I’ve saved the .csv to Dropbox, so we can read it in using a URL. Run the code provided to load the data.


library(tidyverse)

data_nhl <- read_csv("https://www.dropbox.com/scl/fi/bl8fc27dxunn585o6tyhx/nhl_player_stats.csv?rlkey=kl9usgrmm0ci25n0v95irlzc3&st=27c9lurl&dl=1")


import pandas as pd

data_nhl = pd.read_csv("https://www.dropbox.com/scl/fi/bl8fc27dxunn585o6tyhx/nhl_player_stats.csv?rlkey=kl9usgrmm0ci25n0v95irlzc3&st=27c9lurl&dl=1")

Inspecting the Data


Take a few minutes to look over the data.

  • What is the observational unit? (i.e., what uniquely identifies a row?)

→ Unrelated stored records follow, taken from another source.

-- pv_equiv track=rewrite | github.com/vsbpro/python | ct.py | getrange
-- ===== SOURCE A (Python) =====
-- def getrange(raneAttribute):
--     attributes = [];
--     s = 0
--     e = 0
--     i = 0
--     for c in raneAttribute:
--         if c == "(":
--             s = i + 1
--         elif c == ")":
--             e = i
--             v = raneAttribute[s:e]
--             attributes.append(v.split(","))
--         i += 1
--     return attributes
-- ===== SOURCE B (Python) =====
-- def getrange(raneAttribute):
--     attributes = []
--     for e, c in enumerate(raneAttribute):
--         if c == ")":
--             s = raneAttribute.rfind("(", 0, e) + 1
--             attributes.append(raneAttribute[s:e].split(","))
--     return attributes
-- ===== Notes on version B (the rewrite author's own statement) =====
-- stated objective: alternative
-- what changed: Replaces A's single forward pass that carries a running last-open-parenthesis state variable with a per-closing-parenthesis rfind scan that recomputes the nearest preceding opening parenthesis on the prefix.
import Mathlib
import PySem

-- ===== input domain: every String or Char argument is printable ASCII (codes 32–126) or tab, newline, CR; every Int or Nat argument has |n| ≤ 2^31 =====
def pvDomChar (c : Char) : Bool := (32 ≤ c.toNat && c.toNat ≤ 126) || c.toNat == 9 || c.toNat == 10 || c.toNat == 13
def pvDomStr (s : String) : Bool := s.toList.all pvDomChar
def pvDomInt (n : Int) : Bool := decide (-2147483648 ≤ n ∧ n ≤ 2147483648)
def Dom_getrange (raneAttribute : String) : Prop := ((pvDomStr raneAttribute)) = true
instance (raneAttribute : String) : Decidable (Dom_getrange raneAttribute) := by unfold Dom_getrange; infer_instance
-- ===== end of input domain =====

-- B replaces A's running last-open-parenthesis state variable with a per-closing-parenthesis rfind scan on the prefix; alternative decomposition, same results.

-- ===== PORT A =====
-- state: (s, e, i, attributes), exactly A's variables
def getrangeStepA (cs : List Char) (st : Int × Int × Int × List (List String)) (c : Char) :
    Int × Int × Int × List (List String) :=
  let (s, e, i, acc) := st
  if c = '(' then (i + 1, e, i + 1, acc)
  else if c = ')' then
    let v := PySem.Chars.slice cs (some s) (some i)
    (s, i, i + 1, acc ++ [(PySem.Chars.splitOn v [',']).map String.ofList])
  else (s, e, i + 1, acc)

def getrange (raneAttribute : String) : List (List String) :=
  let cs := raneAttribute.toList
  (cs.foldl (getrangeStepA cs) (0, 0, 0, [])).2.2.2

-- ===== PORT B =====
def getrangeStepB (cs : List Char) (acc : List (List String)) (p : Int × Char) :
    List (List String) :=
  if p.2 = ')' then
    acc ++ [(PySem.Chars.splitOn
      (PySem.Chars.slice cs (some (PySem.Chars.rfindFrom cs ['('] 0 (some p.1) + 1)) (some p.1))
      [',']).map String.ofList]
  else acc

def getrange_alt (raneAttribute : String) : List (List String) :=
  let cs := raneAttribute.toList
  (PySem.List.enumerate cs 0).foldl (getrangeStepB cs) []

-- ===== PRECONDITION & SPEC =====
def Spec_getrange (raneAttribute : String) (out : List (List String)) : Prop := out = getrange_alt raneAttribute
instance (raneAttribute : String) (out : List (List String)) : Decidable (Spec_getrange raneAttribute out) := by unfold Spec_getrange; infer_instance

-- ===== CLAIM (what is proved, stated in full; the proofs are below) =====
def Claim_equal_getrange : Prop := ∀ (raneAttribute : String), Dom_getrange raneAttribute → Spec_getrange raneAttribute (getrange raneAttribute)

-- ===== LEMMAS AND PROOFS =====

-- single-char prefix test ignores a snoc'd element when the list is nonempty
theorem pvPrefixSnoc (a c : Char) (xs : List Char) (h : xs ≠ []) :
    List.isPrefixOf [a] (xs ++ [c]) = List.isPrefixOf [a] xs := by
  cases xs with
  | nil => exact absurd rfl h
  | cons x t => simp [List.isPrefixOf]

-- rfind.go on a snoc, below the new index, is unchanged
theorem pvGoSnoc (ps : List Char) (c a : Char) : ∀ (x : Nat), x < ps.length →
    PySem.Chars.rfind.go (ps ++ [c]) [a] x = PySem.Chars.rfind.go ps [a] x := by
  intro x
  induction x with
  | zero =>
    intro hx
    rw [PySem.Chars.rfind.go.eq_1, PySem.Chars.rfind.go.eq_1]
    rw [pvPrefixSnoc a c ps (by intro h; simp [h] at hx)]
  | succ j ih =>
    intro hx
    rw [PySem.Chars.rfind.go.eq_2, PySem.Chars.rfind.go.eq_2]
    have hdrop : (ps ++ [c]).drop (j + 1) = ps.drop (j + 1) ++ [c] :=
      List.drop_append_of_le_length (by omega)
    rw [hdrop, pvPrefixSnoc a c (ps.drop (j + 1)) (by
      intro h
      have := congrArg List.length h
      simp at this
      omega)]
    rw [ih (by omega)]

-- rfind of a single char on a snoc
theorem pvRfindSnoc (ps : List Char) (c a : Char) :
    PySem.Chars.rfind (ps ++ [c]) [a] =
      if c = a then (ps.length : Int) else PySem.Chars.rfind ps [a] := by
  unfold PySem.Chars.rfind
  have hlen : (ps ++ [c]).length = ps.length + 1 := by simp
  rw [hlen, PySem.Chars.rfind.go.eq_2]
  have hd1 : (ps ++ [c]).drop (ps.length + 1) = [] := by simp
  rw [hd1]
  simp only [List.isPrefixOf, Bool.false_eq_true, if_false]
  cases ps with
  | nil =>
    simp only [List.length_nil, List.nil_append]
    rw [PySem.Chars.rfind.go.eq_1, PySem.Chars.rfind.go.eq_1]
    have h5 : [a].isPrefixOf [c] = (a == c) := by simp [List.isPrefixOf]
    have h6 : [a].isPrefixOf ([] : List Char) = false := rfl
    rw [h5, h6]
    by_cases hca : c = a
    · simp [hca]
    · simp [hca, Ne.symm hca]
  | cons x t =>
    rw [show (x :: t).length = t.length + 1 from by simp, PySem.Chars.rfind.go.eq_2]
    have hd2 : ((x :: t) ++ [c]).drop (t.length + 1) = [c] := by
      simpa using List.drop_append_of_le_length (l₁ := x :: t) (l₂ := [c]) (by simp : t.length + 1 ≤ (x :: t).length)
    rw [hd2]
    by_cases hca : c = a
    · subst hca
      have h5 : [c].isPrefixOf [c] = true := by simp
      rw [h5]
      simp
    · have hpf : List.isPrefixOf [a] [c] = false := by
        simp [List.isPrefixOf, Ne.symm hca]
      rw [hpf]
      simp only [Bool.false_eq_true, if_false, if_neg hca]
      rw [PySem.Chars.rfind.go.eq_2 (x :: t)]
      have hd3 : (x :: t).drop (t.length + 1) = [] := by simp
      rw [hd3]
      simp only [List.isPrefixOf, Bool.false_eq_true, if_false]
      exact pvGoSnoc (x :: t) c a t.length (by simp)

theorem pvRfindFromZero (full : List Char) (L : Nat) (hL : L ≤ full.length) :
    PySem.Chars.rfindFrom full ['('] 0 (some (L : Int)) + 1 =
      PySem.Chars.rfind (full.take L) ['('] + 1 := by
  unfold PySem.Chars.rfindFrom
  have h1 : ¬ ((full.length : Int) < (L : Int)) := by omega
  have h2 : ¬ ((L : Int) < 0) := by omega
  have h3 : ¬ ((0 : Int) < 0) := by omega
  simp only [if_neg h1, if_neg h2, if_neg h3, Int.toNat_natCast, Int.toNat_zero,
    List.drop_zero, zero_add]
  by_cases hr : PySem.Chars.rfind (full.take L) ['('] = -1
  · simp [hr]
  · simp [hr]

-- main invariant: the state after folding A's step over a prefix ps of full
theorem pvMain (full : List Char) (ps : List Char) (hps : ps <+: full) :
    (ps.foldl (getrangeStepA full) (0, 0, 0, [])).1 = PySem.Chars.rfind ps ['('] + 1 ∧
    (ps.foldl (getrangeStepA full) (0, 0, 0, [])).2.2.1 = (ps.length : Int) ∧
    (ps.foldl (getrangeStepA full) (0, 0, 0, [])).2.2.2 =
      (PySem.List.enumerate ps 0).foldl (getrangeStepB full) [] := by
  induction ps using List.reverseRecOn with
  | nil =>
    refine ⟨?_, by simp, by simp [PySem.List.enumerate]⟩
    show (0 : Int) = PySem.Chars.rfind [] ['('] + 1
    decide
  | append_singleton ps c ih =>
    have hps' : ps <+: full := (List.prefix_append ps [c]).trans hps
    obtain ⟨h1, h2, h3⟩ := ih hps'
    have hLle : ps.length + 1 ≤ full.length := by
      have := hps.length_le; simpa using this
    have htake : full.take ps.length = ps := (List.prefix_iff_eq_take.mp hps').symm
    have henum : PySem.List.enumerate (ps ++ [c]) 0 =
        PySem.List.enumerate ps 0 ++ [((ps.length : Int), c)] := by
      rw [PySem.List.enumerate_append]
      simp [PySem.List.enumerate_cons, PySem.List.enumerate_nil]
    rw [List.foldl_append, henum, List.foldl_append]
    rw [pvRfindSnoc]
    set st := ps.foldl (getrangeStepA full) (0, 0, 0, []) with hst
    obtain ⟨s, e, i, acc⟩ := st
    simp only at h1 h2 h3
    subst h1 h2 h3
    simp only [List.foldl_cons, List.foldl_nil]
    by_cases hco : c = '('
    · subst hco
      refine ⟨?_, ?_, ?_⟩ <;>
        simp [getrangeStepA, getrangeStepB]
    · by_cases hcc : c = ')'
      · subst hcc
        have hrw : PySem.Chars.rfindFrom full ['('] 0 (some ((ps.length : Int))) + 1 =
            PySem.Chars.rfind ps ['('] + 1 := by
          rw [pvRfindFromZero full ps.length (by omega), htake]
        refine ⟨by simp [getrangeStepA], by simp [getrangeStepA], ?_⟩
        simp only [getrangeStepA, getrangeStepB]
        simp [hrw]
      · refine ⟨?_, ?_, ?_⟩
        · simp [getrangeStepA, hco, hcc]
        · simp [getrangeStepA, hco, hcc]
        · simp [getrangeStepA, getrangeStepB, hco, hcc]

-- ===== VERDICT (by name: the statement is the Claim_ definition above) =====
theorem getrange_spec : Claim_equal_getrange := by
  intro r _
  unfold Spec_getrange getrange getrange_alt
  exact (pvMain r.toList r.toList List.prefix_rfl).2.2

  • What are the variables?

    • Are there any variables whose meaning is not obvious?
  • What are the data types of the variables (e.g., number, character, date)

Observations & Variables

Each row is a player’s statistics from one season. The variables measured about each player are:

  • identification: first_name, last_name
  • physicals: height, weight, age (for that season)
  • birth Information: birth_date, birth_day, birth_month, birth_city, birth_country, birth_state_province
  • position & team: team, position_code (right wing, left wing, center, or defense), position_type (forward or defense), and sweater_number.
  • statistics for the season: games_played, goals, assists, points (goals plus assists), plusminus (team goal differential when player is playing), and penalty_minutes.

Posing a Question


We will use these data to try to address this question:

What features of an NHL player are associated with them scoring more points (goals + assists) in a particular season?

Steps 1 & 2: Cleaning & Visualizing the Data

Our goal here is to visualize variables we are interested in to look for interesting patterns, while also looking for issues or anomalies to fix in the data.

Numeric Variables

What are we looking for?

  • Unusual observations that we might need to remove.

  • Variables that are very skewed and might need to be transformed.

  • Variables that are extremely multimodal and might need to be binned.

  • Variables with values that we might want to omit from our study because they are not relevant to the question.

Investigating with Visuals

Use the template code provided to create visuals of each numeric variable in the data_nhl dataset:

  • height_in_inches
  • weight_in_pounds
  • age
  • birth_month
  • games_played
  • goals
  • assists
  • points
  • plusminus
  • penalty_minutes

Do you find anything notable?

Addressing Unusual Observations

Based on what you found in these visuals, there are a few extreme observations in some of the variables. There are two possible explanations for these extreme values:

  1. These represent a player that genuinely had an extreme performance in a season.

  2. These are data entry or recording errors.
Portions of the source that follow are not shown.